O PIS/PASEP 2024 está prestes a liberar os valores correspondentes ao ano-base 2022, conforme divulgado pelo Governo Federal para o calendário de pagamentos de 2024.
Destinado a trabalhadores do setor privado e servidores públicos, estima-se que aproximadamente 24,5 milhões de trabalhadores serão beneficiados, totalizando uma cifra expressiva de R$ 23,9 bilhões, de acordo com estimativas do Ministério do Trabalho e Emprego (MTE).
O cronograma de pagamentos seguirá a ordem dos meses de nascimento, iniciando em 15 de fevereiro e se estendendo até 15 de agosto do ano subsequente.
Para conferir a elegibilidade ao abono, os trabalhadores podem realizar a consulta de uma maneira simples que vamos detalhar no decorrer do texto.
É importante destacar que o PIS/PASEP 2024 possui calendários distintos para o Programa de Integração Social (PIS) e o Programa de Formação do Patrimônio do Servidor Público (PASEP).
No caso do PIS, a data considera o mês de nascimento, enquanto o PASEP leva em conta o dígito final da inscrição no programa.
O prazo para o saque se estenderá até 27 de dezembro, garantindo que todos os beneficiários tenham a oportunidade de resgatar seus valores.
Além disso, o PIS, administrado pela Caixa Econômica Federal, contempla trabalhadores da iniciativa privada, enquanto o PASEP, com depósitos gerenciados pelo Banco do Brasil (BB), abrange os servidores públicos.

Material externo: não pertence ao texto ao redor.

-- pv_equiv track=rewrite | github.com/openenglishbible/USFM-Tools | transform/support/contextRenderer.py | smallCapText
-- ===== SOURCE A (Python) =====
-- def smallCapText(s):
--      i = 0
--      while i < len(s):
--          if i < 50:  #we are early, look for comma
--              if s[i] == ',' or s[i] == ';' or s[i] == '(' or s[i:i+3] == 'and':
--                  return '{\sc ' + s[:i+1] + '}' + s[i+1:]
--          else: # look for space
--              if s[i] == ' ':
--                  return '{\sc ' + s[:i] + '}' + s[i:]
--          i = i + 1
--      return '{\sc ' + s + '}'
-- ===== SOURCE B (Python) =====
-- def smallCapText(s):
--     cands = [p for p in (s.find(','), s.find(';'), s.find('('), s.find('and')) if 0 <= p < 50]
--     if cands:
--         p = min(cands)
--         return '{\sc ' + s[:p+1] + '}' + s[p+1:]
--     q = s.find(' ', 50)
--     if q != -1:
--         return '{\sc ' + s[:q] + '}' + s[q:]
--     return '{\sc ' + s + '}'
-- ===== Notes on version B (the rewrite author's own statement) =====
-- stated objective: faster
-- what changed: Replaced the index-by-index character scan with direct string searches: the split point is the minimum of the four delimiter find() positions below 50, else the first space found by a single find starting at index 50.
import Mathlib
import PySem

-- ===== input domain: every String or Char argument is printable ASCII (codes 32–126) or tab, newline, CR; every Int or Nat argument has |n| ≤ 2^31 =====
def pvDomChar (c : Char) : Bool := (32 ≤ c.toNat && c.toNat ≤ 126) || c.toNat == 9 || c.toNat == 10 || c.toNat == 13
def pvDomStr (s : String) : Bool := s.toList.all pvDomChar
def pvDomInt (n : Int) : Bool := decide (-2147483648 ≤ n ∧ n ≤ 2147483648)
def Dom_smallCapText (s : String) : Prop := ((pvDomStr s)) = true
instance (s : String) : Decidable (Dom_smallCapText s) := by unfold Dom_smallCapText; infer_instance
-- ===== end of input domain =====

-- B replaces A's per-character scan with direct substring searches: the split point is the minimum of the four delimiter find() positions below 50, else the first space found by a single find starting at index 50; objective: faster (C-level find vs per-character Python loop).
-- ===== PORT A =====
def smallCapTextLoop (l : List Char) (i : Nat) : List Char :=
  if i < l.length then
    if i < 50 then
      if PySem.List.pyGetD l (i : Int) ' ' = ',' ∨ PySem.List.pyGetD l (i : Int) ' ' = ';' ∨
         PySem.List.pyGetD l (i : Int) ' ' = '(' ∨
         PySem.List.slice l (some (i : Int)) (some ((i : Int) + 3)) = "and".toList then
        "{\\sc ".toList ++ PySem.List.slice l none (some ((i : Int) + 1)) ++ "}".toList ++
          PySem.List.slice l (some ((i : Int) + 1)) none
      else smallCapTextLoop l (i + 1)
    else
      if PySem.List.pyGetD l (i : Int) ' ' = ' ' then
        "{\\sc ".toList ++ PySem.List.slice l none (some (i : Int)) ++ "}".toList ++
          PySem.List.slice l (some (i : Int)) none
      else smallCapTextLoop l (i + 1)
  else "{\\sc ".toList ++ l ++ "}".toList
termination_by l.length - i

def smallCapText (s : String) : String := String.ofList (smallCapTextLoop s.toList 0)

-- ===== PORT B =====
def smallCapText_alt (s : String) : String :=
  let l := s.toList
  let cands := [PySem.Chars.find l [','], PySem.Chars.find l [';'], PySem.Chars.find l ['('],
                PySem.Chars.find l "and".toList].filter (fun p => decide (0 ≤ p ∧ p < 50))
  match PySem.List.min? cands id with
  | some p =>
      String.ofList ("{\\sc ".toList ++ PySem.List.slice l none (some (p + 1)) ++ "}".toList ++
        PySem.List.slice l (some (p + 1)) none)
  | none =>
      let q := PySem.Chars.findFrom l [' '] 50
      if q ≠ -1 then
        String.ofList ("{\\sc ".toList ++ PySem.List.slice l none (some q) ++ "}".toList ++
          PySem.List.slice l (some q) none)
      else String.ofList ("{\\sc ".toList ++ l ++ "}".toList)

-- ===== PRECONDITION & SPEC =====
def Spec_smallCapText (s : String) (out : String) : Prop := out = smallCapText_alt s
instance (s : String) (out : String) : Decidable (Spec_smallCapText s out) := by unfold Spec_smallCapText; infer_instance

-- ===== CLAIM (what is proved, stated in full; the proofs are below) =====
def Claim_equal_smallCapText : Prop := ∀ (s : String), Dom_smallCapText s → Spec_smallCapText s (smallCapText s)

-- ===== LEMMAS AND PROOFS =====

def delimAt (l : List Char) (j : Nat) : Prop :=
  [','] <+: l.drop j ∨ [';'] <+: l.drop j ∨ ['('] <+: l.drop j ∨ "and".toList <+: l.drop j

def hitAt (l : List Char) (j : Nat) : Prop :=
  if j < 50 then delimAt l j else [' '] <+: l.drop j

lemma single_prefix_drop {l : List Char} {j : Nat} (c : Char) (h : j < l.length) :
    ([c] <+: l.drop j) ↔ PySem.List.pyGetD l (j : Int) ' ' = c := by
  rw [PySem.List.pyGetD_natCast, List.getD_eq_getElem l ' ' h,
    List.drop_eq_getElem_cons h, List.cons_prefix_cons]
  simp [eq_comm]

lemma and_slice_iff {l : List Char} {j : Nat} :
    PySem.List.slice l (some (j : Int)) (some ((j : Int) + 3)) = "and".toList ↔
      "and".toList <+: l.drop j := by
  rw [show ((j : Int) + 3) = ((j : Int) + ((3 : Nat) : Int)) by norm_num,
    PySem.List.slice_natCast_add, List.prefix_iff_eq_take]
  constructor <;> intro hh <;> simp_all

lemma delimAt_lt_length {l : List Char} {j : Nat} (h : delimAt l j) : j < l.length := by
  by_contra hc
  push_neg at hc
  unfold delimAt at h
  rw [List.drop_eq_nil_of_le hc] at h
  rcases h with h|h|h|h <;> simp [List.prefix_nil] at h

lemma delim_cond_iff {l : List Char} {i : Nat} (h : i < l.length) :
    (PySem.List.pyGetD l (i : Int) ' ' = ',' ∨ PySem.List.pyGetD l (i : Int) ' ' = ';' ∨
     PySem.List.pyGetD l (i : Int) ' ' = '(' ∨
     PySem.List.slice l (some (i : Int)) (some ((i : Int) + 3)) = "and".toList) ↔ delimAt l i := by
  unfold delimAt
  rw [single_prefix_drop ',' h, single_prefix_drop ';' h, single_prefix_drop '(' h, and_slice_iff]

lemma loop_ge (l : List Char) (i : Nat) (h : l.length ≤ i) :
    smallCapTextLoop l i = "{\\sc ".toList ++ l ++ "}".toList := by
  rw [smallCapTextLoop, if_neg (by omega)]

lemma loop_step (l : List Char) (i : Nat) (hn : ¬ hitAt l i) :
    smallCapTextLoop l i = smallCapTextLoop l (i + 1) := by
  by_cases hi : i < l.length
  · unfold hitAt at hn
    by_cases h50 : i < 50
    · rw [smallCapTextLoop, if_pos hi, if_pos h50, if_neg]
      rw [delim_cond_iff hi]
      simpa [h50] using hn
    · rw [smallCapTextLoop, if_pos hi, if_neg h50, if_neg]
      rw [← single_prefix_drop ' ' hi]
      simpa [h50] using hn
  · rw [loop_ge l i (by omega), loop_ge l (i+1) (by omega)]

lemma loop_skip (l : List Char) (i m : Nat) (him : i ≤ m)
    (hno : ∀ j, i ≤ j → j < m → ¬ hitAt l j) :
    smallCapTextLoop l i = smallCapTextLoop l m := by
  induction m, him using Nat.le_induction with
  | base => rfl
  | succ m hm ih =>
      rw [ih (fun j hj hj2 => hno j hj (by omega)), loop_step l m (hno m hm (by omega))]

lemma loop_hit_delim (l : List Char) (m : Nat) (h50 : m < 50) (hd : delimAt l m) :
    smallCapTextLoop l m =
      "{\\sc ".toList ++ PySem.List.slice l none (some ((m : Int) + 1)) ++ "}".toList ++
        PySem.List.slice l (some ((m : Int) + 1)) none := by
  have hm : m < l.length := delimAt_lt_length hd
  rw [smallCapTextLoop, if_pos hm, if_pos h50, if_pos ((delim_cond_iff hm).mpr hd)]

lemma loop_hit_space (l : List Char) (m : Nat) (h50 : ¬ m < 50) (hm : m < l.length)
    (hs : [' '] <+: l.drop m) :
    smallCapTextLoop l m =
      "{\\sc ".toList ++ PySem.List.slice l none (some (m : Int)) ++ "}".toList ++
        PySem.List.slice l (some (m : Int)) none := by
  rw [smallCapTextLoop, if_pos hm, if_neg h50, if_pos ((single_prefix_drop ' ' hm).mp hs)]

lemma find_le_of_prefix_drop {l pat : List Char} {j : Nat} (h : pat <+: l.drop j) :
    0 ≤ PySem.Chars.find l pat ∧ PySem.Chars.find l pat ≤ (j : Int) := by
  have h0 : 0 ≤ PySem.Chars.find l pat := by
    rw [PySem.Chars.find_nonneg_iff, ← PySem.Chars.isIn_iff_infix,
      ← PySem.Chars.exists_prefix_drop_iff_isIn]
    exact ⟨j, h⟩
  refine ⟨h0, ?_⟩
  by_contra hc
  push_neg at hc
  exact (PySem.Chars.find_spec h0).2 j (by omega) h

lemma findFrom_short (l : List Char) (h : l.length < 50) :
    PySem.Chars.findFrom l [' '] 50 = -1 := by
  simp only [PySem.Chars.findFrom]
  norm_num
  omega

-- ===== VERDICT (by name: the statement is the Claim_ definition above) =====
theorem smallCapText_spec : Claim_equal_smallCapText := by
  intro s _
  unfold Spec_smallCapText
  unfold smallCapText smallCapText_alt
  set l := s.toList with hl
  dsimp only
  cases hmin : PySem.List.min? ([PySem.Chars.find l [','], PySem.Chars.find l [';'],
      PySem.Chars.find l ['('], PySem.Chars.find l "and".toList].filter
      (fun p => decide (0 ≤ p ∧ p < 50))) id with
  | some p =>
      have hpmem := PySem.List.min?_mem hmin
      have hpmin := PySem.List.min?_isMin hmin
      rw [List.mem_filter] at hpmem
      obtain ⟨hpl, hpred⟩ := hpmem
      simp only [decide_eq_true_eq] at hpred
      obtain ⟨hp0, hp50⟩ := hpred
      set m := p.toNat with hm
      have hpm : p = (m : Int) := (Int.toNat_of_nonneg hp0).symm
      have hdelim : delimAt l m := by
        unfold delimAt
        simp only [List.mem_cons, List.not_mem_nil, or_false] at hpl
        rcases hpl with h|h|h|h
        · exact Or.inl (by rw [hm, h]; exact (PySem.Chars.find_spec (h ▸ hp0)).1)
        · exact Or.inr (Or.inl (by rw [hm, h]; exact (PySem.Chars.find_spec (h ▸ hp0)).1))
        · exact Or.inr (Or.inr (Or.inl (by rw [hm, h]; exact (PySem.Chars.find_spec (h ▸ hp0)).1)))
        · exact Or.inr (Or.inr (Or.inr (by rw [hm, h]; exact (PySem.Chars.find_spec (h ▸ hp0)).1)))
      have hnohit : ∀ j, j < m → ¬ hitAt l j := by
        intro j hj hhit
        have hj50 : j < 50 := by omega
        have key : ∀ pat : List Char, pat <+: l.drop j →
            PySem.Chars.find l pat ∈ [PySem.Chars.find l [','], PySem.Chars.find l [';'],
              PySem.Chars.find l ['('], PySem.Chars.find l "and".toList] → False := by
          intro pat hpre hmem
          obtain ⟨h0, hle⟩ := find_le_of_prefix_drop hpre
          have hcand : PySem.Chars.find l pat ∈ ([PySem.Chars.find l [','], PySem.Chars.find l [';'],
              PySem.Chars.find l ['('], PySem.Chars.find l "and".toList].filter
              (fun p => decide (0 ≤ p ∧ p < 50))) :=
            List.mem_filter.mpr ⟨hmem, by simp only [decide_eq_true_eq]; omega⟩
          have := hpmin _ hcand
          simp only [id] at this
          omega
        unfold hitAt at hhit
        rw [if_pos hj50] at hhit
        rcases hhit with h|h|h|h
        · exact key _ h (by simp)
        · exact key _ h (by simp)
        · exact key _ h (by simp)
        · exact key _ h (by simp)
      rw [loop_skip l 0 m (by omega) (fun j _ hj => hnohit j hj),
        loop_hit_delim l m (by omega) hdelim, hpm]
  | none =>
      rw [PySem.List.min?_eq_none_iff] at hmin
      have hnodelim : ∀ j : Nat, j < 50 → ¬ delimAt l j := by
        intro j hj50 hd
        have key : ∀ pat : List Char, pat <+: l.drop j →
            PySem.Chars.find l pat ∈ [PySem.Chars.find l [','], PySem.Chars.find l [';'],
              PySem.Chars.find l ['('], PySem.Chars.find l "and".toList] → False := by
          intro pat hpre hmem
          obtain ⟨h0, hle⟩ := find_le_of_prefix_drop hpre
          have hcand : PySem.Chars.find l pat ∈ ([PySem.Chars.find l [','], PySem.Chars.find l [';'],
              PySem.Chars.find l ['('], PySem.Chars.find l "and".toList].filter
              (fun p => decide (0 ≤ p ∧ p < 50))) :=
            List.mem_filter.mpr ⟨hmem, by simp only [decide_eq_true_eq]; omega⟩
          rw [hmin] at hcand
          simp at hcand
        unfold delimAt at hd
        rcases hd with h|h|h|h
        · exact key _ h (by simp)
        · exact key _ h (by simp)
        · exact key _ h (by simp)
        · exact key _ h (by simp)
      by_cases hq : PySem.Chars.findFrom l [' '] 50 = -1
      · rw [if_neg (by simp [hq])]
        have hnone : ∀ j, ¬ hitAt l j := by
          intro j hhit
          unfold hitAt at hhit
          by_cases hj50 : j < 50
          · rw [if_pos hj50] at hhit; exact hnodelim j hj50 hhit
          · rw [if_neg hj50] at hhit
            by_cases hlen : l.length < 50
            · rw [List.drop_eq_nil_of_le (by omega)] at hhit
              simp [List.prefix_nil] at hhit
            · have h50len : 50 ≤ l.length := by omega
              rw [show (50:Int) = ((50:Nat):Int) by norm_num,
                PySem.Chars.findFrom_natCast l [' '] 50 h50len] at hq
              have hfind : PySem.Chars.find (l.drop 50) [' '] = -1 := by
                by_cases hf : PySem.Chars.find (l.drop 50) [' '] = -1
                · exact hf
                · exfalso
                  rw [if_neg hf] at hq
                  have := PySem.Chars.neg_one_le_find (l.drop 50) [' ']
                  omega
              rw [PySem.Chars.find_eq_neg_one_iff] at hfind
              apply hfind
              rw [← PySem.Chars.isIn_iff_infix, ← PySem.Chars.exists_prefix_drop_iff_isIn]
              refine ⟨j - 50, ?_⟩
              rw [List.drop_drop, show 50 + (j - 50) = j from by omega]
              exact hhit
        rw [loop_skip l 0 l.length (by omega) (fun j _ _ => hnone j), loop_ge l l.length le_rfl]
      · rw [if_pos (by simpa using hq)]
        have hlen : 50 ≤ l.length := by
          by_contra hc
          push_neg at hc
          exact hq (findFrom_short l (by omega))
        rw [show (50:Int) = ((50:Nat):Int) by norm_num,
          PySem.Chars.findFrom_natCast l [' '] 50 hlen] at hq ⊢
        set r := PySem.Chars.find (l.drop 50) [' '] with hr
        have hrne : r ≠ -1 := by
          intro h
          exact hq (by rw [if_pos h])
        rw [if_neg hrne] at hq ⊢
        have hr0 : 0 ≤ r := by
          have := PySem.Chars.neg_one_le_find (l.drop 50) [' ']
          omega
        have hspec := PySem.Chars.find_spec (s := l.drop 50) (sub := [' ']) hr0
        set m := 50 + r.toNat with hm
        have hrm : ((50:Nat):Int) + r = (m : Int) := by omega
        have hpre : [' '] <+: l.drop m := by
          have h1 := hspec.1
          rwa [← hr, List.drop_drop] at h1
        have hmlen : m < l.length := by
          by_contra hc
          push_neg at hc
          rw [List.drop_eq_nil_of_le hc] at hpre
          simp [List.prefix_nil] at hpre
        have hno : ∀ j, j < m → ¬ hitAt l j := by
          intro j hj hhit
          unfold hitAt at hhit
          by_cases hj50 : j < 50
          · rw [if_pos hj50] at hhit; exact hnodelim j hj50 hhit
          · rw [if_neg hj50] at hhit
            apply hspec.2 (j - 50) (by omega)
            rw [List.drop_drop, show 50 + (j - 50) = j from by omega]
            exact hhit
        rw [loop_skip l 0 m (by omega) (fun j _ hj => hno j hj),
          loop_hit_space l m (by omega) hmlen hpre, hrm]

Fique atento a todas as informações relevantes sobre o PIS/PASEP 2024, garantindo que você esteja bem informado para realizar o saque dentro do prazo estipulado. Assim, para mais detalhes, consulte o texto abaixo.
Descubra se você tem direito ao saque do PIS/PASEP em 2024

Para efetuar o saque do PIS/PASEP, é essencial que o trabalhador verifique seu direito ao abono salarial no ano de referência, que, neste caso, é 2022.
Vale ressaltar que as regras de elegibilidade permaneceram inalteradas nos últimos anos. Dessa forma, é indispensável estar em conformidade com os seguintes critérios:
- Estar inscrito nos programas do PIS/PASEP há, no mínimo, cinco anos;
- Ter trabalhado com carteira assinada por pelo menos 30 dias consecutivos ou não;
- Ter recebido uma remuneração de até dois salários mínimos;
- Manter os dados trabalhistas corretamente informados e atualizados na Relação Anual de Informações Sociais (Rais).
É comum que muitos indivíduos concentrem sua atenção apenas no período em que trabalharam durante o ano de referência para ter direito ao pagamento.